## What you have to do
Where does the string "remaining" appear in the records? Copy every line that contains it.

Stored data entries
◇ ◇ ◇

-- pv_equiv track=rewrite | github.com/BhuvaneshBhatt/SpecialFunctions | MultiplePolylogarithms/src/hpl.py | to_abbreviated_notation
-- ===== SOURCE A (Python) =====
-- def to_abbreviated_notation(avec: tuple[int, ...]) -> tuple[int, ...]:
--     """
--     Convert full notation to abbreviated notation.
--
--     Runs of zeros preceding a ±1 are collapsed: (0,0,1) -> 3, (0,0,-1) -> -3.
--     Trailing zeros are left unchanged.
--
--     Examples
--     --------
--     >>> to_abbreviated_notation((0, 1, -1))
--     (2, -1)
--     >>> to_abbreviated_notation((0, 0, 1))
--     (3,)
--     >>> to_abbreviated_notation((1, 0, -1))
--     (1, 0, -1)
--     """
--     if not avec:
--         return ()
--     result = []
--     i = 0
--     n = len(avec)
--     while i < n:
--         if avec[i] == 0:
--             # count consecutive zeros
--             j = i
--             while j < n and avec[j] == 0:
--                 j += 1
--             if j < n and avec[j] in (1, -1):
--                 # zeros + nonzero → compressed form
--                 nzeros = j - i
--                 sign = avec[j]
--                 result.append(sign * (nzeros + 1))
--                 i = j + 1
--             else:
--                 # trailing zeros: keep as-is
--                 result.extend([0] * (j - i))
--                 i = j
--         else:
--             result.append(avec[i])
--             i += 1
--     return tuple(result)
-- ===== SOURCE B (Python) =====
-- def to_abbreviated_notation(avec: tuple[int, ...]) -> tuple[int, ...]:
--     """Single flat pass with a pending-zeros counter instead of an
--     index-based outer loop with an inner zero-scanning while-loop."""
--     result = []
--     zeros = 0
--     for x in avec:
--         if x == 0:
--             zeros += 1
--         elif x in (1, -1):
--             result.append(x * (zeros + 1))
--             zeros = 0
--         else:
--             result.extend([0] * zeros)
--             result.append(x)
--             zeros = 0
--     result.extend([0] * zeros)
--     return tuple(result)
-- ===== Notes on version B (the rewrite author's own statement) =====
-- stated objective: simpler
-- what changed: Replaced the index-based outer loop with an inner zero-counting while-loop by one flat pass over the elements that keeps a pending-zeros counter and flushes it on each nonzero element and at the end.
import Mathlib
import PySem

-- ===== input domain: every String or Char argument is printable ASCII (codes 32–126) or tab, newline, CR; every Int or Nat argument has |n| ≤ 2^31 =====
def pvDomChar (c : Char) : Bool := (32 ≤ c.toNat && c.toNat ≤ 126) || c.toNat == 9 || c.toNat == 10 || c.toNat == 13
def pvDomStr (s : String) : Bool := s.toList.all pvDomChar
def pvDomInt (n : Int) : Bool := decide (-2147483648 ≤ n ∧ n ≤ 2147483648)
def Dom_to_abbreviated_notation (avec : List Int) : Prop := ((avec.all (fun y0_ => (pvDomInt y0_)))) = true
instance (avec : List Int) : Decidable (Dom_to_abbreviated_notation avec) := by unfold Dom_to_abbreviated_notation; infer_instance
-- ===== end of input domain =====

-- B replaces A's index-based outer loop + inner zero-scanning while-loop by one flat
-- pass carrying a pending-zeros counter (objective: simpler); return values proved equal.


-- ===== PORT A =====
-- inner 'while j < n and avec[j] == 0: j += 1': number of leading zeros of the remaining suffix
def pvClz (xs : List Int) : Nat :=
  match xs with
  | [] => 0
  | x :: r => if x = 0 then pvClz r + 1 else 0

-- outer 'while i < n' ported as recursion on the remaining suffix avec[i:];
-- the zero branch consumes the whole zero run (zs = j - i) at once, as A does.
def to_abbreviated_notation (avec : List Int) : List Int :=
  match avec with
  | [] => []
  | x :: rest =>
    if x = 0 then
      let zs := pvClz rest + 1
      match h : rest.drop (pvClz rest) with
      | y :: t =>
        if y = 1 ∨ y = -1 then (y * (zs + 1)) :: to_abbreviated_notation t
        else List.replicate zs 0 ++ to_abbreviated_notation (y :: t)
      | [] => List.replicate zs 0
    else x :: to_abbreviated_notation rest
termination_by avec.length
decreasing_by
  all_goals first
  | (have := congrArg List.length h; simp [List.length_drop] at this; simp; omega)
  | simp

-- ===== PORT B =====
-- the flat for-loop of Source B: state = pending-zeros counter; trailing 'extend([0]*zeros)'
def pvGoB (zeros : Nat) (xs : List Int) : List Int :=
  match xs with
  | [] => List.replicate zeros 0
  | x :: rest =>
    if x = 0 then pvGoB (zeros + 1) rest
    else if x = 1 ∨ x = -1 then (x * ((zeros : Int) + 1)) :: pvGoB 0 rest
    else List.replicate zeros 0 ++ x :: pvGoB 0 rest

def to_abbreviated_notation_alt (avec : List Int) : List Int := pvGoB 0 avec

-- ===== PRECONDITION & SPEC =====
def Spec_to_abbreviated_notation (avec : List Int) (out : List Int) : Prop := out = to_abbreviated_notation_alt avec
instance (avec : List Int) (out : List Int) : Decidable (Spec_to_abbreviated_notation avec out) := by unfold Spec_to_abbreviated_notation; infer_instance

-- ===== CLAIM (what is proved, stated in full; the proofs are below) =====
def Claim_equal_to_abbreviated_notation : Prop := ∀ (avec : List Int), Dom_to_abbreviated_notation avec → Spec_to_abbreviated_notation avec (to_abbreviated_notation avec)

-- ===== LEMMAS AND PROOFS =====

-- dropping the leading zero run leaves a list with nonzero head (or nothing)
theorem pvClz_drop_head (xs : List Int) :
    ∀ y t, xs.drop (pvClz xs) = y :: t → y ≠ 0 := by
  induction xs with
  | nil => intro y t h; simp at h
  | cons x r ih =>
    intro y t h
    by_cases hx : x = 0
    · simp [pvClz, hx] at h
      exact ih y t h
    · simp [pvClz, hx] at h
      obtain ⟨h1, _⟩ := h
      subst h1
      exact hx

-- a list is its leading zero run followed by the remainder
theorem pvClz_decomp (xs : List Int) :
    xs = List.replicate (pvClz xs) 0 ++ xs.drop (pvClz xs) := by
  induction xs with
  | nil => rfl
  | cons x r ih =>
    by_cases hx : x = 0
    · simp [pvClz, hx, List.replicate_succ]
      exact ih
    · simp [pvClz, hx]

-- B absorbs a prepended zero run into its counter
theorem pvGoB_replicate (k z : Nat) (ys : List Int) :
    pvGoB z (List.replicate k 0 ++ ys) = pvGoB (z + k) ys := by
  induction k generalizing z with
  | zero => simp
  | succ n ih =>
    simp [List.replicate_succ, pvGoB]
    rw [ih]
    congr 1
    omega

-- unfolding A on a zero run ending in ±1
theorem pvA_zero_pm1 (r : List Int) (y : Int) (t : List Int)
    (h : r.drop (pvClz r) = y :: t) (hy : y = 1 ∨ y = -1) :
    to_abbreviated_notation (0 :: r)
      = (y * (((pvClz r : Int) + 1) + 1)) :: to_abbreviated_notation t := by
  rw [to_abbreviated_notation, if_pos rfl]
  split
  next y' t' h' =>
    rw [h] at h'
    obtain ⟨rfl, rfl⟩ : y = y' ∧ t = t' := by simp_all
    simp [hy]
  next h' => rw [h] at h'; simp at h'

-- unfolding A on a zero run ending in an other nonzero
theorem pvA_zero_other (r : List Int) (y : Int) (t : List Int)
    (h : r.drop (pvClz r) = y :: t) (hy : ¬(y = 1 ∨ y = -1)) :
    to_abbreviated_notation (0 :: r)
      = List.replicate (pvClz r + 1) 0 ++ to_abbreviated_notation (y :: t) := by
  rw [to_abbreviated_notation, if_pos rfl]
  split
  next y' t' h' =>
    rw [h] at h'
    obtain ⟨rfl, rfl⟩ : y = y' ∧ t = t' := by simp_all
    simp [hy]
  next h' => rw [h] at h'; simp at h'

-- unfolding A on a trailing zero run
theorem pvA_zero_trailing (r : List Int) (h : r.drop (pvClz r) = []) :
    to_abbreviated_notation (0 :: r) = List.replicate (pvClz r + 1) 0 := by
  rw [to_abbreviated_notation, if_pos rfl]
  split
  next y' t' h' => rw [h] at h'; simp at h'
  next _ => rfl

-- unfolding A on a nonzero head
theorem pvA_nonzero (x : Int) (r : List Int) (hx : x ≠ 0) :
    to_abbreviated_notation (x :: r) = x :: to_abbreviated_notation r := by
  rw [to_abbreviated_notation, if_neg hx]

-- the zero-run decomposition of 0 :: r, phrased for pvGoB_replicate
theorem pvZero_cons_decomp (r : List Int) :
    (0 : Int) :: r = List.replicate (pvClz r + 1) 0 ++ r.drop (pvClz r) := by
  have := pvClz_decomp r
  calc (0 : Int) :: r
      = 0 :: (List.replicate (pvClz r) 0 ++ r.drop (pvClz r)) := by rw [← this]
    _ = _ := by simp [List.replicate_succ]

theorem pvPortA_eq_goB (avec : List Int) :
    to_abbreviated_notation avec = pvGoB 0 avec := by
  induction avec using to_abbreviated_notation.induct with
  | case1 => simp [to_abbreviated_notation, pvGoB]
  | case2 r y t h hy ih =>
    rw [pvA_zero_pm1 r y t h hy, pvZero_cons_decomp r, h, pvGoB_replicate]
    have hy0 : y ≠ 0 := pvClz_drop_head r y t h
    rw [pvGoB]
    simp only [if_neg hy0, if_pos hy, ih]
    congr 1
    push_cast
    ring
  | case3 r y t h hy ih =>
    rw [pvA_zero_other r y t h hy, pvZero_cons_decomp r, h, pvGoB_replicate]
    have hy0 : y ≠ 0 := pvClz_drop_head r y t h
    rw [pvGoB]
    simp only [if_neg hy0, if_neg hy]
    rw [ih, pvGoB]
    simp only [if_neg hy0, if_neg hy]
    simp
  | case4 r h =>
    rw [pvA_zero_trailing r h]
    have : (0 : Int) :: r = List.replicate (pvClz r + 1) 0 ++ [] := by
      rw [pvZero_cons_decomp r, h]
    rw [this, pvGoB_replicate, pvGoB]
    simp
  | case5 x r hx ih =>
    rw [pvA_nonzero x r hx, pvGoB]
    simp only [if_neg hx]
    by_cases hy : x = 1 ∨ x = -1
    · simp only [if_pos hy, ih]
      congr 1
      rcases hy with rfl | rfl <;> norm_num
    · simp [hy, ih]

-- ===== VERDICT (by name: the statement is the Claim_ definition above) =====
theorem to_abbreviated_notation_spec : Claim_equal_to_abbreviated_notation := by
  intro avec _
  unfold Spec_to_abbreviated_notation to_abbreviated_notation_alt
  exact pvPortA_eq_goB avec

◇ ◇ ◇

## Expected answer
-- inner 'while j < n and avec[j] == 0: j += 1': number of leading zeros of the remaining suffix
-- outer 'while i < n' ported as recursion on the remaining suffix avec[i:];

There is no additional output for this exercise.